Area bounded by the curve `y= log_(e)x, x=0, y le 0` and x-axis is:

To find the area bounded by the curve \( y = \ln x \), the x-axis, and the line \( x = 0 \), we will follow these steps: ### Step 1: Identify the points of intersection The curve \( y = \ln x \) intersects the x-axis where \( y = 0 \). This occurs when: \[ \ln x = 0 \implies x = 1 \] Thus, the area we are interested in is bounded between \( x = 0 \) and \( x = 1 \). ### Step 2: Set up the integral for the area The area \( A \) under the curve from \( x = 0 \) to \( x = 1 \) can be expressed as: \[ A = \int_{0}^{1} \ln x \, dx \] ### Step 3: Evaluate the integral using integration by parts To evaluate the integral \( \int \ln x \, dx \), we will use integration by parts. We choose: - \( u = \ln x \) (thus \( du = \frac{1}{x} \, dx \)) - \( dv = dx \) (thus \( v = x \)) Using the integration by parts formula: \[ \int u \, dv = uv - \int v \, du \] we have: \[ \int \ln x \, dx = x \ln x - \int x \cdot \frac{1}{x} \, dx = x \ln x - \int 1 \, dx \] This simplifies to: \[ x \ln x - x + C \] ### Step 4: Evaluate the definite integral Now we evaluate the definite integral from \( 0 \) to \( 1 \): \[ \int_{0}^{1} \ln x \, dx = \left[ x \ln x - x \right]_{0}^{1} \] Calculating at the upper limit \( x = 1 \): \[ 1 \ln 1 - 1 = 0 - 1 = -1 \] Calculating at the lower limit \( x = 0 \): As \( x \to 0 \), \( x \ln x \) approaches \( 0 \) (this can be shown using L'Hôpital's Rule).
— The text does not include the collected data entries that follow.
-- pv_equiv track=rewrite | github.com/gct02/AHLS | estimators/utils/cdfg.py | get_type_bitwidth
-- ===== SOURCE A (Python) =====
-- def get_type_bitwidth(text:str):
--     if '*' in text:
--         # Not a relevant information for now, just a placeholder
--         # The boolean feature "is_ptr" will be used instead
--         return 32
--     if '[' in text: # Array type
--         array_size = int(text.split('[')[1].split(' x')[0])
--         array_type = text.split('x ')[1].split(']')[0]
--         array_type_bitwidth = get_type_bitwidth(array_type)
--         return array_size * array_type_bitwidth
--     if 'float' in text:
--         return 32
--     if 'double' in text:
--         return 64
--     return int(text.strip('i'))
-- ===== SOURCE B (Python) =====
-- def get_type_bitwidth(text: str):
--     product = 1
--     while True:
--         if '*' in text:
--             return 32
--         if '[' not in text:
--             break
--         product *= int(text.split('[')[1].split(' x')[0])
--         text = text.split('x ')[1].split(']')[0]
--     if 'float' in text:
--         base = 32
--     elif 'double' in text:
--         base = 64
--     else:
--         base = int(text.strip('i'))
--     return product * base
-- ===== Notes on version B (the rewrite author's own statement) =====
-- stated objective: alternative
-- what changed: Replaced A's recursive descent into the array element type with an iterative while-loop that accumulates the array-size product and computes the scalar base bitwidth once after the loop.
import Mathlib
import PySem

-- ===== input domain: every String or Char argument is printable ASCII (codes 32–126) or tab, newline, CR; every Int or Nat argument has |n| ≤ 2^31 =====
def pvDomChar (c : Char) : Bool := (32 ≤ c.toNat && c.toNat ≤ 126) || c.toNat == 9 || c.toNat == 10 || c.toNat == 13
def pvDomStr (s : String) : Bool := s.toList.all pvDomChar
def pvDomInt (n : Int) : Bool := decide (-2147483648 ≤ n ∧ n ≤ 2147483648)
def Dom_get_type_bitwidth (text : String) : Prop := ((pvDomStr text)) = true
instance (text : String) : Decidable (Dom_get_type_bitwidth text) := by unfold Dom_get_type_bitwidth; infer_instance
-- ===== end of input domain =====

-- B replaces A's recursion on the inner element type by an iterative loop with an
-- accumulated size product (objective: alternative decomposition, same cost).

-- ===== PORT A =====
-- A, transliterated: the recursive descent, totalized with a fuel guard (fuel = length+1;
-- `none` marks exactly the inputs where the Python raises, which Pre_ excludes).
def pvAGo (fuel : Nat) (cs : List Char) : Option Int :=
  match fuel with
  | 0 => none
  | fuel + 1 =>
    if PySem.Chars.isIn ['*'] cs then some 32
    else if PySem.Chars.isIn ['['] cs then
      match (PySem.Chars.splitOn cs ['['])[1]? with
      | none => none
      | some p1 =>
        match PySem.Int.ofChars? ((PySem.Chars.splitOn p1 [' ', 'x']).getD 0 []) with
        | none => none
        | some array_size =>
          match (PySem.Chars.splitOn cs ['x', ' '])[1]? with
          | none => none
          | some p2 =>
            match pvAGo fuel ((PySem.Chars.splitOn p2 [']']).getD 0 []) with
            | none => none
            | some array_type_bitwidth => some (array_size * array_type_bitwidth)
    else if PySem.Chars.isIn ['f','l','o','a','t'] cs then some 32
    else if PySem.Chars.isIn ['d','o','u','b','l','e'] cs then some 64
    else PySem.Int.ofChars? (PySem.Chars.stripChars cs ['i'])

def get_type_bitwidth (text : String) : Int :=
  (pvAGo (text.toList.length + 1) text.toList).getD 0

-- ===== PORT B =====
-- B, transliterated: the while-loop with the running product (same fuel totalization).
def pvBBase (cs : List Char) : Option Int :=
  if PySem.Chars.isIn ['f','l','o','a','t'] cs then some 32
  else if PySem.Chars.isIn ['d','o','u','b','l','e'] cs then some 64
  else PySem.Int.ofChars? (PySem.Chars.stripChars cs ['i'])

def pvBGo (fuel : Nat) (product : Int) (cs : List Char) : Option Int :=
  match fuel with
  | 0 => none
  | fuel + 1 =>
    if PySem.Chars.isIn ['*'] cs then some 32
    else if PySem.Chars.isIn ['['] cs then
      match (PySem.Chars.splitOn cs ['['])[1]? with
      | none => none
      | some p1 =>
        match PySem.Int.ofChars? ((PySem.Chars.splitOn p1 [' ', 'x']).getD 0 []) with
        | none => none
        | some sz =>
          match (PySem.Chars.splitOn cs ['x', ' '])[1]? with
          | none => none
          | some p2 => pvBGo fuel (product * sz) ((PySem.Chars.splitOn p2 [']']).getD 0 [])
    else
      match pvBBase cs with
      | none => none
      | some base => some (product * base)

def get_type_bitwidth_alt (text : String) : Int :=
  (pvBGo (text.toList.length + 1) 1 text.toList).getD 0

-- ===== PRECONDITION & SPEC =====
-- "scalar" types on which A's leaf branch returns (float / double / iN with a parseable N)
def pvScalarOK (cs : List Char) : Prop :=
  PySem.Chars.isIn ['f','l','o','a','t'] cs = true ∨
  PySem.Chars.isIn ['d','o','u','b','l','e'] cs = true ∨
  (PySem.Int.ofChars? (PySem.Chars.stripChars cs ['i'])).isSome = true

-- Exactly the inputs on which the Python A returns: an asterisk anywhere, a scalar type,
-- or a one-level array type whose size parses and whose element piece is a scalar.
-- (If the element piece itself still contains an opening bracket the Python always
-- raises — that piece can contain neither an asterisk nor the x-space separator — so no
-- returning input is excluded.)
def Pre_get_type_bitwidth (text : String) : Prop :=
  PySem.Chars.isIn ['*'] text.toList = true ∨
  (PySem.Chars.isIn ['*'] text.toList = false ∧
    if PySem.Chars.isIn ['['] text.toList = true then
      2 ≤ (PySem.Chars.splitOn text.toList ['[']).length ∧
      2 ≤ (PySem.Chars.splitOn text.toList ['x', ' ']).length ∧
      (PySem.Int.ofChars? ((PySem.Chars.splitOn ((PySem.Chars.splitOn text.toList ['[']).getD 1 []) [' ', 'x']).getD 0 [])).isSome = true ∧
      (PySem.Chars.isIn ['['] ((PySem.Chars.splitOn ((PySem.Chars.splitOn text.toList ['x', ' ']).getD 1 []) [']']).getD 0 []) = false ∧
       PySem.Chars.isIn ['*'] ((PySem.Chars.splitOn ((PySem.Chars.splitOn text.toList ['x', ' ']).getD 1 []) [']']).getD 0 []) = false ∧
       pvScalarOK ((PySem.Chars.splitOn ((PySem.Chars.splitOn text.toList ['x', ' ']).getD 1 []) [']']).getD 0 []))
    else pvScalarOK text.toList)

instance (text : String) : Decidable (Pre_get_type_bitwidth text) := by
  unfold Pre_get_type_bitwidth pvScalarOK; infer_instance

def pvWitness_get_type_bitwidth : String := "[4 x i32]"

def Spec_get_type_bitwidth (text : String) (out : Int) : Prop := out = get_type_bitwidth_alt text
instance (text : String) (out : Int) : Decidable (Spec_get_type_bitwidth text out) := by unfold Spec_get_type_bitwidth; infer_instance

-- ===== CLAIM (what is proved, stated in full; the proofs are below) =====
def Claim_equal_get_type_bitwidth : Prop := ∀ (text : String), Dom_get_type_bitwidth text → Pre_get_type_bitwidth text → Spec_get_type_bitwidth text (get_type_bitwidth text)

-- ===== LEMMAS AND PROOFS =====
theorem pv_scalar_A (cs : List Char) (f : Nat)
    (hs : PySem.Chars.isIn ['*'] cs = false) (hb : PySem.Chars.isIn ['['] cs = false) :
    pvAGo (f + 1) cs = pvBBase cs := by
  simp [pvAGo, pvBBase, hs, hb]

theorem pv_scalar_B (cs : List Char) (f : Nat) (p : Int)
    (hs : PySem.Chars.isIn ['*'] cs = false) (hb : PySem.Chars.isIn ['['] cs = false)
    (hok : pvScalarOK cs) : ∃ b, pvBBase cs = some b ∧ pvBGo (f + 1) p cs = some (p * b) := by
  have hb' : ∃ b, pvBBase cs = some b := by
    rcases hok with h | h | h
    · exact ⟨32, by simp [pvBBase, h]⟩
    · by_cases hf : PySem.Chars.isIn ['f','l','o','a','t'] cs = true
      · exact ⟨32, by simp [pvBBase, hf]⟩
      · exact ⟨64, by simp [pvBBase, hf, h]⟩
    · by_cases hf : PySem.Chars.isIn ['f','l','o','a','t'] cs = true
      · exact ⟨32, by simp [pvBBase, hf]⟩
      · by_cases hd : PySem.Chars.isIn ['d','o','u','b','l','e'] cs = true
        · exact ⟨64, by simp [pvBBase, hf, hd]⟩
        · obtain ⟨b, hbb⟩ := Option.isSome_iff_exists.mp h
          exact ⟨b, by simp [pvBBase, hf, hd, hbb]⟩
  obtain ⟨b, hbb⟩ := hb'
  exact ⟨b, hbb, by simp [pvBGo, hs, hb, hbb]⟩

theorem pv_arr_A (cs p1 p2 : List Char) (f : Nat) (sz : Int)
    (hs : PySem.Chars.isIn ['*'] cs = false) (hb : PySem.Chars.isIn ['['] cs = true)
    (hp1 : (PySem.Chars.splitOn cs ['['])[1]? = some p1)
    (hsz : PySem.Int.ofChars? ((PySem.Chars.splitOn p1 [' ', 'x']).getD 0 []) = some sz)
    (hp2 : (PySem.Chars.splitOn cs ['x', ' '])[1]? = some p2) :
    pvAGo (f + 1) cs =
      match pvAGo f ((PySem.Chars.splitOn p2 [']']).getD 0 []) with
      | none => none
      | some b => some (sz * b) := by
  simp only [pvAGo, hs, hb, Bool.false_eq_true, if_false, if_true, hp1, hp2, hsz]

theorem pv_arr_B (cs p1 p2 : List Char) (f : Nat) (p sz : Int)
    (hs : PySem.Chars.isIn ['*'] cs = false) (hb : PySem.Chars.isIn ['['] cs = true)
    (hp1 : (PySem.Chars.splitOn cs ['['])[1]? = some p1)
    (hsz : PySem.Int.ofChars? ((PySem.Chars.splitOn p1 [' ', 'x']).getD 0 []) = some sz)
    (hp2 : (PySem.Chars.splitOn cs ['x', ' '])[1]? = some p2) :
    pvBGo (f + 1) p cs = pvBGo f (p * sz) ((PySem.Chars.splitOn p2 [']']).getD 0 []) := by
  simp only [pvBGo, hs, hb, Bool.false_eq_true, if_false, if_true, hp1, hp2, hsz]

-- ===== VERDICT (by name: the statement is the Claim_ definition above) =====
theorem get_type_bitwidth_spec : Claim_equal_get_type_bitwidth := by
  intro text _ hpre
  unfold Spec_get_type_bitwidth get_type_bitwidth get_type_bitwidth_alt
  rcases hpre with hstar | ⟨hstar, hpre⟩
  · simp [pvAGo, pvBGo, hstar]
  · by_cases hbr : PySem.Chars.isIn ['['] text.toList = true
    · rw [if_pos hbr] at hpre
      obtain ⟨hl1, hl2, hsz, hin1, hin2, hok⟩ := hpre
      have hne : text.toList ≠ [] := by
        intro h; rw [h] at hbr; exact absurd hbr (by decide)
      obtain ⟨m, hm⟩ : ∃ m, text.toList.length = m + 1 :=
        ⟨text.toList.length - 1, by have := List.length_pos_of_ne_nil hne; omega⟩
      have hp1 : (PySem.Chars.splitOn text.toList ['['])[1]? =
          some ((PySem.Chars.splitOn text.toList ['[']).getD 1 []) := by
        rw [List.getD_eq_getElem _ _ (by omega), List.getElem?_eq_getElem (by omega)]
      have hp2 : (PySem.Chars.splitOn text.toList ['x', ' '])[1]? =
          some ((PySem.Chars.splitOn text.toList ['x', ' ']).getD 1 []) := by
        rw [List.getD_eq_getElem _ _ (by omega), List.getElem?_eq_getElem (by omega)]
      obtain ⟨sz, hsz'⟩ := Option.isSome_iff_exists.mp hsz
      obtain ⟨b, hbb, hB⟩ := pv_scalar_B
        ((PySem.Chars.splitOn ((PySem.Chars.splitOn text.toList ['x', ' ']).getD 1 []) [']']).getD 0 [])
        m (1 * sz) hin2 hin1 hok
      have hA := pv_scalar_A
        ((PySem.Chars.splitOn ((PySem.Chars.splitOn text.toList ['x', ' ']).getD 1 []) [']']).getD 0 [])
        m hin2 hin1
      rw [hm, pv_arr_A _ _ _ _ _ hstar hbr hp1 hsz' hp2,
          pv_arr_B _ _ _ _ _ _ hstar hbr hp1 hsz' hp2, hA, hbb, hB]
      simp [mul_comm]
    · rw [if_neg hbr] at hpre
      have hbr' : PySem.Chars.isIn ['['] text.toList = false := by simpa using hbr
      obtain ⟨b, hbb, hB⟩ := pv_scalar_B text.toList text.toList.length 1 hstar hbr' hpre
      rw [pv_scalar_A text.toList text.toList.length hstar hbr', hbb, hB]
      simp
Thus: \[ \lim_{x \to 0} (x \ln x) - 0 = 0 \] Putting it all together: \[ \int_{0}^{1} \ln x \, dx = (-1) - (0) = -1 \] ### Step 5: Find the area Since the area is defined as a positive quantity, we take the absolute value: \[ A = |-1| = 1 \] ### Final Answer The area bounded by the curve \( y = \ln x \), the x-axis, and the line \( x = 0 \) is: \[ \boxed{1} \text{ square unit} \]